Image source: SolarCity.

Vivint Solar Inc (NYSE: VSLR) was once the fast-growing, younger rival to residential powerhouse SolarCity (NASDAQ: SCTY), both set on upending the energy industry as we knew it. As recently as a year ago,VSLR was posting growth rates of 100% annually, and there seemed to be no end in sight to its potential.

But reality soon hit the solar industry, and when its stock started to fall, Vivint Solar saw a way out when SunEdison agreed to buy the company for $2.2 billion. After nine months of turmoil, that deal is now in the past, and Vivint Solar is on its own again. Is the company ready to thrive as a private company, or does it have a troubled future ahead?

Taking their eye off the ball
One challenge for a company that's being acquired is keeping operations going smoothly until the acquisition goes through. Management is often focused on pushing forward with the acquisition, and in the case of a solar company, financing partners may not be eager to lend money to a company in corporate limbo.

That dynamic led Vivint Solar's installations to grow just 17% in the fourth quarter to 59 MW, and bookings were up 56% to 80 MW. For perspective, a year ago, the company's installations jumped 191% to 50 MW, and bookings were up 150% to 52 MW.

Vivint Solar may be digging out from under its recent challenges, as signaled by a new $200 million financing agreement. But the path to profits may be more difficult than imagined. 

Image source: SolarCity.

Challenges ahead
The $200 million in financing Vivint Solar just lined up is one of its first signs of trouble. It comes in two tranches, the first of which is $75 million and comes with an interest rate of LIBOR plus 5.5%. The second $125 million is available if needed, but it comes with an interest rate of LIBOR plus 8%. 
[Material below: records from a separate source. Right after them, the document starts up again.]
-- pv_equiv track=rewrite | github.com/donnafarris/aso_eda | src/model_data_wrangling.py | get_harvard_designation_number
-- ===== SOURCE A (Python) =====
-- def get_harvard_designation_number(harvard_designation):
--     """
--     Get the number corresponding to a Harvard designation.
--
--     Args:
--         harvard_designation (str): The Harvard designation.
--
--     Returns:
--         int: The corresponding number.
--     """
--     harvard_designation_order = {
--         1: 'ALP', 2: 'BET', 3: 'GAM', 4: 'DEL', 5: 'EPS', 6: 'ZET', 7: 'ETA', 8: 'THE', 9: 'IOT', 10: 'KAP',
--         11: 'LAM', 12: 'MU', 13: 'NU', 14: 'XI', 15: 'OMI', 16: 'PI', 17: 'RHO', 18: 'SIG', 19: 'TAU', 20: 'UPS',
--         21: 'PHI', 22: 'CHI', 23: 'PSI', 24: 'OME', 25: 'A ALP', 26: 'A BET', 27: 'A GAM', 28: 'A DEL', 29: 'A EPS', 30: 'A ZET',
--         31: 'A ETA', 32: 'A THE', 33: 'A IOT', 34: 'A KAP', 35: 'A LAM', 36: 'A MU', 37: 'A NU', 38: 'A XI', 39: 'A OMI', 40: 'A PI',
--         41: 'A RHO', 42: 'A SIG', 43: 'A TAU', 44: 'A UPS', 45: 'A PHI', 46: 'A CHI', 47: 'A PSI', 48: 'A OME', 49: 'B ALP', 50: 'B BET',
--         51: 'B GAM', 52: 'B DEL', 53: 'B EPS', 54: 'B ZET', 55: 'B ETA', 56: 'B THE', 57: 'B IOT', 58: 'B KAP', 59: 'B LAM', 60: 'B MU',
--         61: 'B NU', 62: 'B XI', 63: 'B OMI', 64: 'B PI', 65: 'B RHO', 66: 'B SIG', 67: 'B TAU', 68: 'B UPS', 69: 'B PHI', 70: 'B CHI',
--         71: 'B PSI', 72: 'B OME'
--     }
--     return {v: k for k, v in harvard_designation_order.items()}.get(harvard_designation)
-- ===== SOURCE B (Python) =====
-- GREEK = ['ALP', 'BET', 'GAM', 'DEL', 'EPS', 'ZET', 'ETA', 'THE', 'IOT', 'KAP',
--          'LAM', 'MU', 'NU', 'XI', 'OMI', 'PI', 'RHO', 'SIG', 'TAU', 'UPS',
--          'PHI', 'CHI', 'PSI', 'OME']
--
--
-- def get_harvard_designation_number(harvard_designation):
--     """Parse the designation as [prefix] + Greek abbreviation instead of a 72-entry table."""
--     if harvard_designation.startswith('A '):
--         offset, name = 24, harvard_designation[2:]
--     elif harvard_designation.startswith('B '):
--         offset, name = 48, harvard_designation[2:]
--     else:
--         offset, name = 0, harvard_designation
--     if name in GREEK:
--         return offset + GREEK.index(name) + 1
--     return None
-- ===== Notes on version B (the rewrite author's own statement) =====
-- stated objective: simpler
-- what changed: Instead of building a 72-entry dict and reversing it per call, B splits off an optional 'A '/'B ' prefix (offset 24/48) and indexes the remaining Greek abbreviation in a 24-entry list, returning offset + index + 1.
import Mathlib
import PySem

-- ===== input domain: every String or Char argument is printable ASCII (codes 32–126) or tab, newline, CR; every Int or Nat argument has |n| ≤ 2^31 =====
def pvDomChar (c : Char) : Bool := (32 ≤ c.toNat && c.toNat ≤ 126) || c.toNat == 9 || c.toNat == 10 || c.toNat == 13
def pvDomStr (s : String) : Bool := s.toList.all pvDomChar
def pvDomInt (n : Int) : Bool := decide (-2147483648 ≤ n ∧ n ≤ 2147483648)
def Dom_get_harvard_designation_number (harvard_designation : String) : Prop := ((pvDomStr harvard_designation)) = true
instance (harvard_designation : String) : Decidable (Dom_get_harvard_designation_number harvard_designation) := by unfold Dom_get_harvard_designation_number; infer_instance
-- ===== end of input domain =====

-- B replaces A's per-call 72-entry reversed-dict lookup by parsing the designation into
-- an optional 'A '/'B ' prefix (offset 24/48) plus an index into a 24-entry Greek list
-- (objective: simpler; strings are handled as their char lists, as PySem prescribes).

-- ===== PORT A =====
def get_harvard_designation_number (harvard_designation : String) : Option Int :=
  let harvard_designation_order : PySem.Dict Int (List Char) := PySem.Dict.ofList
    [(1, ['A', 'L', 'P']),
     (2, ['B', 'E', 'T']),
     (3, ['G', 'A', 'M']),
     (4, ['D', 'E', 'L']),
     (5, ['E', 'P', 'S']),
     (6, ['Z', 'E', 'T']),
     (7, ['E', 'T', 'A']),
     (8, ['T', 'H', 'E']),
     (9, ['I', 'O', 'T']),
     (10, ['K', 'A', 'P']),
     (11, ['L', 'A', 'M']),
     (12, ['M', 'U']),
     (13, ['N', 'U']),
     (14, ['X', 'I']),
     (15, ['O', 'M', 'I']),
     (16, ['P', 'I']),
     (17, ['R', 'H', 'O']),
     (18, ['S', 'I', 'G']),
     (19, ['T', 'A', 'U']),
     (20, ['U', 'P', 'S']),
     (21, ['P', 'H', 'I']),
     (22, ['C', 'H', 'I']),
     (23, ['P', 'S', 'I']),
     (24, ['O', 'M', 'E']),
     (25, ['A', ' ', 'A', 'L', 'P']),
     (26, ['A', ' ', 'B', 'E', 'T']),
     (27, ['A', ' ', 'G', 'A', 'M']),
     (28, ['A', ' ', 'D', 'E', 'L']),
     (29, ['A', ' ', 'E', 'P', 'S']),
     (30, ['A', ' ', 'Z', 'E', 'T']),
     (31, ['A', ' ', 'E', 'T', 'A']),
     (32, ['A', ' ', 'T', 'H', 'E']),
     (33, ['A', ' ', 'I', 'O', 'T']),
     (34, ['A', ' ', 'K', 'A', 'P']),
     (35, ['A', ' ', 'L', 'A', 'M']),
     (36, ['A', ' ', 'M', 'U']),
     (37, ['A', ' ', 'N', 'U']),
     (38, ['A', ' ', 'X', 'I']),
     (39, ['A', ' ', 'O', 'M', 'I']),
     (40, ['A', ' ', 'P', 'I']),
     (41, ['A', ' ', 'R', 'H', 'O']),
     (42, ['A', ' ', 'S', 'I', 'G']),
     (43, ['A', ' ', 'T', 'A', 'U']),
     (44, ['A', ' ', 'U', 'P', 'S']),
     (45, ['A', ' ', 'P', 'H', 'I']),
     (46, ['A', ' ', 'C', 'H', 'I']),
     (47, ['A', ' ', 'P', 'S', 'I']),
     (48, ['A', ' ', 'O', 'M', 'E']),
     (49, ['B', ' ', 'A', 'L', 'P']),
     (50, ['B', ' ', 'B', 'E', 'T']),
     (51, ['B', ' ', 'G', 'A', 'M']),
     (52, ['B', ' ', 'D', 'E', 'L']),
     (53, ['B', ' ', 'E', 'P', 'S']),
     (54, ['B', ' ', 'Z', 'E', 'T']),
     (55, ['B', ' ', 'E', 'T', 'A']),
     (56, ['B', ' ', 'T', 'H', 'E']),
     (57, ['B', ' ', 'I', 'O', 'T']),
     (58, ['B', ' ', 'K', 'A', 'P']),
     (59, ['B', ' ', 'L', 'A', 'M']),
     (60, ['B', ' ', 'M', 'U']),
     (61, ['B', ' ', 'N', 'U']),
     (62, ['B', ' ', 'X', 'I']),
     (63, ['B', ' ', 'O', 'M', 'I']),
     (64, ['B', ' ', 'P', 'I']),
     (65, ['B', ' ', 'R', 'H', 'O']),
     (66, ['B', ' ', 'S', 'I', 'G']),
     (67, ['B', ' ', 'T', 'A', 'U']),
     (68, ['B', ' ', 'U', 'P', 'S']),
     (69, ['B', ' ', 'P', 'H', 'I']),
     (70, ['B', ' ', 'C', 'H', 'I']),
     (71, ['B', ' ', 'P', 'S', 'I']),
     (72, ['B', ' ', 'O', 'M', 'E'])]
  let rev : PySem.Dict (List Char) Int :=
    harvard_designation_order.items.foldl (fun d kv => d.insert kv.2 kv.1) PySem.Dict.empty
  rev.get? harvard_designation.toList

-- ===== PORT B =====
def pvGreek : List (List Char) :=
  [['A', 'L', 'P'],
   ['B', 'E', 'T'],
   ['G', 'A', 'M'],
   ['D', 'E', 'L'],
   ['E', 'P', 'S'],
   ['Z', 'E', 'T'],
   ['E', 'T', 'A'],
   ['T', 'H', 'E'],
   ['I', 'O', 'T'],
   ['K', 'A', 'P'],
   ['L', 'A', 'M'],
   ['M', 'U'],
   ['N', 'U'],
   ['X', 'I'],
   ['O', 'M', 'I'],
   ['P', 'I'],
   ['R', 'H', 'O'],
   ['S', 'I', 'G'],
   ['T', 'A', 'U'],
   ['U', 'P', 'S'],
   ['P', 'H', 'I'],
   ['C', 'H', 'I'],
   ['P', 'S', 'I'],
   ['O', 'M', 'E']]

def get_harvard_designation_number_alt (harvard_designation : String) : Option Int :=
  -- startswith('A ') / the slice [2:] are done by matching the first two characters
  let p : Int × List Char :=
    match harvard_designation.toList with
    | 'A' :: ' ' :: rest => (24, rest)
    | 'B' :: ' ' :: rest => (48, rest)
    | cs => (0, cs)
  match PySem.List.index? pvGreek p.2 with
  | some i => some (p.1 + (i : Int) + 1)
  | none => none

-- ===== PRECONDITION & SPEC =====
def Spec_get_harvard_designation_number (harvard_designation : String) (out : Option Int) : Prop := out = get_harvard_designation_number_alt harvard_designation
instance (harvard_designation : String) (out : Option Int) : Decidable (Spec_get_harvard_designation_number harvard_designation out) := by unfold Spec_get_harvard_designation_number; infer_instance

-- ===== CLAIM (what is proved, stated in full; the proofs are below) =====
def Claim_equal_get_harvard_designation_number : Prop := ∀ (harvard_designation : String), Dom_get_harvard_designation_number harvard_designation → Spec_get_harvard_designation_number harvard_designation (get_harvard_designation_number harvard_designation)

-- ===== LEMMAS AND PROOFS =====

-- the reversed dict A builds, as a literal association list (char-list keys)
def pvRevList : List (List Char × Int) :=
  [(['A', 'L', 'P'], 1),
   (['B', 'E', 'T'], 2),
   (['G', 'A', 'M'], 3),
   (['D', 'E', 'L'], 4),
   (['E', 'P', 'S'], 5),
   (['Z', 'E', 'T'], 6),
   (['E', 'T', 'A'], 7),
   (['T', 'H', 'E'], 8),
   (['I', 'O', 'T'], 9),
   (['K', 'A', 'P'], 10),
   (['L', 'A', 'M'], 11),
   (['M', 'U'], 12),
   (['N', 'U'], 13),
   (['X', 'I'], 14),
   (['O', 'M', 'I'], 15),
   (['P', 'I'], 16),
   (['R', 'H', 'O'], 17),
   (['S', 'I', 'G'], 18),
   (['T', 'A', 'U'], 19),
   (['U', 'P', 'S'], 20),
   (['P', 'H', 'I'], 21),
   (['C', 'H', 'I'], 22),
   (['P', 'S', 'I'], 23),
   (['O', 'M', 'E'], 24),
   (['A', ' ', 'A', 'L', 'P'], 25),
   (['A', ' ', 'B', 'E', 'T'], 26),
   (['A', ' ', 'G', 'A', 'M'], 27),
   (['A', ' ', 'D', 'E', 'L'], 28),
   (['A', ' ', 'E', 'P', 'S'], 29),
   (['A', ' ', 'Z', 'E', 'T'], 30),
   (['A', ' ', 'E', 'T', 'A'], 31),
   (['A', ' ', 'T', 'H', 'E'], 32),
   (['A', ' ', 'I', 'O', 'T'], 33),
   (['A', ' ', 'K', 'A', 'P'], 34),
   (['A', ' ', 'L', 'A', 'M'], 35),
   (['A', ' ', 'M', 'U'], 36),
   (['A', ' ', 'N', 'U'], 37),
   (['A', ' ', 'X', 'I'], 38),
   (['A', ' ', 'O', 'M', 'I'], 39),
   (['A', ' ', 'P', 'I'], 40),
   (['A', ' ', 'R', 'H', 'O'], 41),
   (['A', ' ', 'S', 'I', 'G'], 42),
   (['A', ' ', 'T', 'A', 'U'], 43),
   (['A', ' ', 'U', 'P', 'S'], 44),
   (['A', ' ', 'P', 'H', 'I'], 45),
   (['A', ' ', 'C', 'H', 'I'], 46),
   (['A', ' ', 'P', 'S', 'I'], 47),
   (['A', ' ', 'O', 'M', 'E'], 48),
   (['B', ' ', 'A', 'L', 'P'], 49),
   (['B', ' ', 'B', 'E', 'T'], 50),
   (['B', ' ', 'G', 'A', 'M'], 51),
   (['B', ' ', 'D', 'E', 'L'], 52),
   (['B', ' ', 'E', 'P', 'S'], 53),
   (['B', ' ', 'Z', 'E', 'T'], 54),
   (['B', ' ', 'E', 'T', 'A'], 55),
   (['B', ' ', 'T', 'H', 'E'], 56),
   (['B', ' ', 'I', 'O', 'T'], 57),
   (['B', ' ', 'K', 'A', 'P'], 58),
   (['B', ' ', 'L', 'A', 'M'], 59),
   (['B', ' ', 'M', 'U'], 60),
   (['B', ' ', 'N', 'U'], 61),
   (['B', ' ', 'X', 'I'], 62),
   (['B', ' ', 'O', 'M', 'I'], 63),
   (['B', ' ', 'P', 'I'], 64),
   (['B', ' ', 'R', 'H', 'O'], 65),
   (['B', ' ', 'S', 'I', 'G'], 66),
   (['B', ' ', 'T', 'A', 'U'], 67),
   (['B', ' ', 'U', 'P', 'S'], 68),
   (['B', ' ', 'P', 'H', 'I'], 69),
   (['B', ' ', 'C', 'H', 'I'], 70),
   (['B', ' ', 'P', 'S', 'I'], 71),
   (['B', ' ', 'O', 'M', 'E'], 72)]

-- the 72 designations A's reversed dict maps
def pvKeys : List (List Char) :=
  [['A', 'L', 'P'],
   ['B', 'E', 'T'],
   ['G', 'A', 'M'],
   ['D', 'E', 'L'],
   ['E', 'P', 'S'],
   ['Z', 'E', 'T'],
   ['E', 'T', 'A'],
   ['T', 'H', 'E'],
   ['I', 'O', 'T'],
   ['K', 'A', 'P'],
   ['L', 'A', 'M'],
   ['M', 'U'],
   ['N', 'U'],
   ['X', 'I'],
   ['O', 'M', 'I'],
   ['P', 'I'],
   ['R', 'H', 'O'],
   ['S', 'I', 'G'],
   ['T', 'A', 'U'],
   ['U', 'P', 'S'],
   ['P', 'H', 'I'],
   ['C', 'H', 'I'],
   ['P', 'S', 'I'],
   ['O', 'M', 'E'],
   ['A', ' ', 'A', 'L', 'P'],
   ['A', ' ', 'B', 'E', 'T'],
   ['A', ' ', 'G', 'A', 'M'],
   ['A', ' ', 'D', 'E', 'L'],
   ['A', ' ', 'E', 'P', 'S'],
   ['A', ' ', 'Z', 'E', 'T'],
   ['A', ' ', 'E', 'T', 'A'],
   ['A', ' ', 'T', 'H', 'E'],
   ['A', ' ', 'I', 'O', 'T'],
   ['A', ' ', 'K', 'A', 'P'],
   ['A', ' ', 'L', 'A', 'M'],
   ['A', ' ', 'M', 'U'],
   ['A', ' ', 'N', 'U'],
   ['A', ' ', 'X', 'I'],
   ['A', ' ', 'O', 'M', 'I'],
   ['A', ' ', 'P', 'I'],
   ['A', ' ', 'R', 'H', 'O'],
   ['A', ' ', 'S', 'I', 'G'],
   ['A', ' ', 'T', 'A', 'U'],
   ['A', ' ', 'U', 'P', 'S'],
   ['A', ' ', 'P', 'H', 'I'],
   ['A', ' ', 'C', 'H', 'I'],
   ['A', ' ', 'P', 'S', 'I'],
   ['A', ' ', 'O', 'M', 'E'],
   ['B', ' ', 'A', 'L', 'P'],
   ['B', ' ', 'B', 'E', 'T'],
   ['B', ' ', 'G', 'A', 'M'],
   ['B', ' ', 'D', 'E', 'L'],
   ['B', ' ', 'E', 'P', 'S'],
   ['B', ' ', 'Z', 'E', 'T'],
   ['B', ' ', 'E', 'T', 'A'],
   ['B', ' ', 'T', 'H', 'E'],
   ['B', ' ', 'I', 'O', 'T'],
   ['B', ' ', 'K', 'A', 'P'],
   ['B', ' ', 'L', 'A', 'M'],
   ['B', ' ', 'M', 'U'],
   ['B', ' ', 'N', 'U'],
   ['B', ' ', 'X', 'I'],
   ['B', ' ', 'O', 'M', 'I'],
   ['B', ' ', 'P', 'I'],
   ['B', ' ', 'R', 'H', 'O'],
   ['B', ' ', 'S', 'I', 'G'],
   ['B', ' ', 'T', 'A', 'U'],
   ['B', ' ', 'U', 'P', 'S'],
   ['B', ' ', 'P', 'H', 'I'],
   ['B', ' ', 'C', 'H', 'I'],
   ['B', ' ', 'P', 'S', 'I'],
   ['B', ' ', 'O', 'M', 'E']]

-- A and B as functions of the char list (each equal to its port by rfl)
def pvACore (cs : List Char) : Option Int := (PySem.Dict.mk pvRevList).get? cs

def pvBCore (cs : List Char) : Option Int :=
  let p : Int × List Char :=
    match cs with
    | 'A' :: ' ' :: rest => (24, rest)
    | 'B' :: ' ' :: rest => (48, rest)
    | cs => (0, cs)
  match PySem.List.index? pvGreek p.2 with
  | some i => some (p.1 + (i : Int) + 1)
  | none => none

set_option maxRecDepth 8192 in
theorem pvA_eq_core (s : String) :
    get_harvard_designation_number s = pvACore s.toList := rfl

theorem pvB_eq_core (s : String) :
    get_harvard_designation_number_alt s = pvBCore s.toList := rfl

theorem pvA_none (cs : List Char) (h : cs ∉ pvKeys) : pvACore cs = none := by
  unfold pvACore
  rw [PySem.Dict.get?_eq_none_iff_not_mem_keys]
  simpa [pvRevList, PySem.Dict.keys, pvKeys] using h

theorem pvKeys_A : ∀ r ∈ pvGreek, ('A' :: ' ' :: r) ∈ pvKeys := by decide

theorem pvKeys_B : ∀ r ∈ pvGreek, ('B' :: ' ' :: r) ∈ pvKeys := by decide

theorem pvKeys_bare : ∀ r ∈ pvGreek, r ∈ pvKeys := by decide

theorem pvB_some_mem (cs : List Char) (n : Int)
    (h : pvBCore cs = some n) : cs ∈ pvKeys := by
  unfold pvBCore at h
  split at h
  case h_1 rest =>
    rcases hix : PySem.List.index? pvGreek rest with _ | i
    · simp only [hix] at h; cases h
    · have hm : rest ∈ pvGreek := by
        rw [← PySem.List.index?_isSome_iff, hix]; rfl
      exact pvKeys_A rest hm
  case h_2 rest =>
    rcases hix : PySem.List.index? pvGreek rest with _ | i
    · simp only [hix] at h; cases h
    · have hm : rest ∈ pvGreek := by
        rw [← PySem.List.index?_isSome_iff, hix]; rfl
      exact pvKeys_B rest hm
  case h_3 h1 h2 =>
    rcases hix : PySem.List.index? pvGreek cs with _ | i
    · simp only [hix] at h; cases h
    · have hm : cs ∈ pvGreek := by
        rw [← PySem.List.index?_isSome_iff, hix]; rfl
      exact pvKeys_bare cs hm

theorem pvEq_on_keys : ∀ cs ∈ pvKeys, pvACore cs = pvBCore cs := by decide

theorem pvCore_eq (cs : List Char) : pvACore cs = pvBCore cs := by
  by_cases h : cs ∈ pvKeys
  · exact pvEq_on_keys cs h
  · rw [pvA_none cs h]
    rcases hB : pvBCore cs with _ | n
    · rfl
    · exact absurd (pvB_some_mem cs n hB) h

-- ===== VERDICT (by name: the statement is the Claim_ definition above) =====
theorem get_harvard_designation_number_spec : Claim_equal_get_harvard_designation_number := by
  intro s _
  unfold Spec_get_harvard_designation_number
  rw [pvA_eq_core, pvB_eq_core]
  exact pvCore_eq s.toList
If that sounds high, that's because it is. First Solar and SunPower are getting loans for LIBOR plus 2% to 3%. SolarCity's current term loan is LIBOR plus 3.25%. The fact that Vivint Solar is getting a rate 2% higher than competitors means it'll have less pricing power than competitors, and margins will shrink as a result.
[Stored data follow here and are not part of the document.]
-- pv_equiv track=rewrite | github.com/magicaltrap/clickbait_weka | extracting_methods.py | extract_bait_words
-- ===== SOURCE A (Python) =====
-- def extract_bait_words(word_list):
--     bait_word_list = ['you', 'best', 'greatest', 'weirdest', 'most', 'worst', 'funniest', 'incredible', 'secret',
--                       'remarkable', 'miracle', 'magic', 'easier', 'should', 'popular', 'never', 'need', 'world',
--                       'happened', 'guy', 'ever', 'cheapest', 'grossest']
--
--     number_of_bait_words = 0
--     presence_of_bait_words = False
--
--     for token in word_list:
--         if token in bait_word_list:
--             number_of_bait_words += 1
--             presence_of_bait_words = True
--
--     return number_of_bait_words, presence_of_bait_words
-- ===== SOURCE B (Python) =====
-- def extract_bait_words(word_list):
--     bait_word_list = ['you', 'best', 'greatest', 'weirdest', 'most', 'worst', 'funniest', 'incredible', 'secret',
--                       'remarkable', 'miracle', 'magic', 'easier', 'should', 'popular', 'never', 'need', 'world',
--                       'happened', 'guy', 'ever', 'cheapest', 'grossest']
--     number_of_bait_words = sum(word_list.count(w) for w in bait_word_list)
--     return number_of_bait_words, number_of_bait_words > 0
-- ===== Notes on version B (the rewrite author's own statement) =====
-- stated objective: idiomatic
-- what changed: B inverts the traversal: instead of membership-testing every input token against the bait list while threading a count and a flag, it iterates over the fixed 23 bait words, summing word_list.count(w), and derives the presence flag from the total.
import Mathlib
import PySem

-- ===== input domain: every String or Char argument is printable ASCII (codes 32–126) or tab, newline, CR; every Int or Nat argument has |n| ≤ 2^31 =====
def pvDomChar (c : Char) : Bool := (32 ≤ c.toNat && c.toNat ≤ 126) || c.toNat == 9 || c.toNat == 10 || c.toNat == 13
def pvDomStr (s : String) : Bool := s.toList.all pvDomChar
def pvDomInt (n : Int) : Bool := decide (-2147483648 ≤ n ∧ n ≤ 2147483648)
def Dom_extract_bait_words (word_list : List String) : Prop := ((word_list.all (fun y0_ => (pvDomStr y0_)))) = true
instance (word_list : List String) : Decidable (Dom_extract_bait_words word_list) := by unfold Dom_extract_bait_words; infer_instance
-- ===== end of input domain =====

-- B inverts the traversal: it iterates over the fixed bait-word list, summing word_list.count(w),
-- instead of membership-testing each input token; the presence flag is derived from the total (idiomatic).

-- the fixed bait-word list (the same literal in both Pythons)
def baitWords : List String :=
  ["you", "best", "greatest", "weirdest", "most", "worst", "funniest", "incredible", "secret",
   "remarkable", "miracle", "magic", "easier", "should", "popular", "never", "need", "world",
   "happened", "guy", "ever", "cheapest", "grossest"]

-- ===== PORT A =====
def extract_bait_words (word_list : List String) : Int × Bool :=
  word_list.foldl
    (fun st token => if token ∈ baitWords then (st.1 + 1, true) else st)
    ((0 : Int), false)

-- ===== PORT B =====
def extract_bait_words_alt (word_list : List String) : Int × Bool :=
  let n : Int := baitWords.foldl (fun acc w => acc + PySem.List.count word_list w) 0
  (n, decide (n > 0))

-- ===== PRECONDITION & SPEC =====
def Spec_extract_bait_words (word_list : List String) (out : Int × Bool) : Prop := out = extract_bait_words_alt word_list
instance (word_list : List String) (out : Int × Bool) : Decidable (Spec_extract_bait_words word_list out) := by unfold Spec_extract_bait_words; infer_instance

-- ===== CLAIM (what is proved, stated in full; the proofs are below) =====
def Claim_equal_extract_bait_words : Prop := ∀ (word_list : List String), Dom_extract_bait_words word_list → Spec_extract_bait_words word_list (extract_bait_words word_list)

-- ===== LEMMAS AND PROOFS =====

-- A's loop computes a running count of tokens that lie in baitWords and a flag that is their disjunction
theorem pvA_loop (wl : List String) (n : Int) (b : Bool) :
    wl.foldl (fun st token => if token ∈ baitWords then (st.1 + 1, true) else st) (n, b)
      = (n + (wl.countP (fun t => decide (t ∈ baitWords)) : Int),
         b || wl.any (fun t => decide (t ∈ baitWords))) := by
  induction wl generalizing n b with
  | nil => simp
  | cons t rest ih =>
    simp only [List.foldl_cons, List.countP_cons, List.any_cons]
    by_cases h : t ∈ baitWords
    · simp [h, ih]; ring
    · simp [h, ih]

-- countP splits over a disjunction of pointwise-disjoint predicates
theorem pvCountP_or {α : Type} (p q : α → Bool) (h : ∀ t, ¬(p t = true ∧ q t = true)) :
    ∀ wl : List α, wl.countP (fun t => p t || q t) = wl.countP p + wl.countP q := by
  intro wl
  induction wl with
  | nil => simp
  | cons t rest ih =>
    simp only [List.countP_cons, ih]
    cases hp : p t <;> cases hq : q t <;> simp_all <;> omega
    
-- summing counts over a duplicate-free list of keys is counting membership
theorem pvSum_count (wl : List String) :
    ∀ bs : List String, bs.Nodup →
      (bs.map (fun w => wl.count w)).sum = wl.countP (fun t => decide (t ∈ bs)) := by
  intro bs
  induction bs with
  | nil => simp
  | cons b rest ih =>
    intro hnd
    rcases List.nodup_cons.mp hnd with ⟨hb, hrest⟩
    have hsplit := pvCountP_or (fun t => t == b) (fun t => decide (t ∈ rest))
      (by intro t ⟨h1, h2⟩
          exact hb (by simpa using (beq_iff_eq.mp h1) ▸ (by simpa using h2)))
      wl
    simp only [List.map_cons, List.sum_cons, ih hrest]
    rw [List.count]
    have : (fun t => decide (t ∈ (b :: rest))) = (fun t => (t == b) || decide (t ∈ rest)) := by
      funext t; by_cases h : t = b <;> simp [h, List.mem_cons]
    rw [this, hsplit]

theorem extract_bait_words_eq (wl : List String) :
    extract_bait_words wl = extract_bait_words_alt wl := by
  unfold extract_bait_words extract_bait_words_alt
  rw [pvA_loop]
  dsimp only
  rw [PySem.List.foldl_add]
  have hs : (baitWords.map (fun w => ((PySem.List.count wl w : Nat) : Int))).sum
      = ((wl.countP (fun t => decide (t ∈ baitWords)) : Nat) : Int) := by
    rw [← pvSum_count wl baitWords (by decide), Nat.cast_list_sum, List.map_map]
    rfl
  rw [hs]
  simp only [Prod.mk.injEq]
  refine ⟨trivial, ?_⟩
  simp only [Bool.false_or, zero_add]
  rcases h : wl.any (fun t => decide (t ∈ baitWords)) with _ | _
  · simp only [List.any_eq_false] at h
    have : wl.countP (fun t => decide (t ∈ baitWords)) = 0 := by
      rw [List.countP_eq_zero]; intro a ha; simpa using h a ha
    simp [this]
  · simp only [List.any_eq_true] at h
    rcases h with ⟨a, ha, hpa⟩
    simp
    exact ⟨a, ha, by simpa using hpa⟩

-- ===== VERDICT (by name: the statement is the Claim_ definition above) =====
theorem extract_bait_words_spec : Claim_equal_extract_bait_words := by
  intro wl _
  unfold Spec_extract_bait_words
  exact extract_bait_words_eq wl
The other underlying problem is that utilities are finding ways to fight solar on a national scale (see Nevada), and the easy customers have already gone solar, meaning acquisition costs are going up. This squeezes margins on the installations that are left, leaving solar companies with a choice between slower growth and lower margins. This is a rock and a hard place for a company like Vivint Solar.

What to watch at Vivint Solar
If Vivint Solar is going to be able to survive on its own, it's going to have to find a way to lower financing costs and increase margins. This may mean a move to selling solar systems with loans from third parties, or even selling leased systems to a company or fund that wants to own them long term.

With slowing growth and rising financing costs, I don't think the status quo is going to be good enough for Vivint Solar. And that's what's going to keep me out of the stock right now.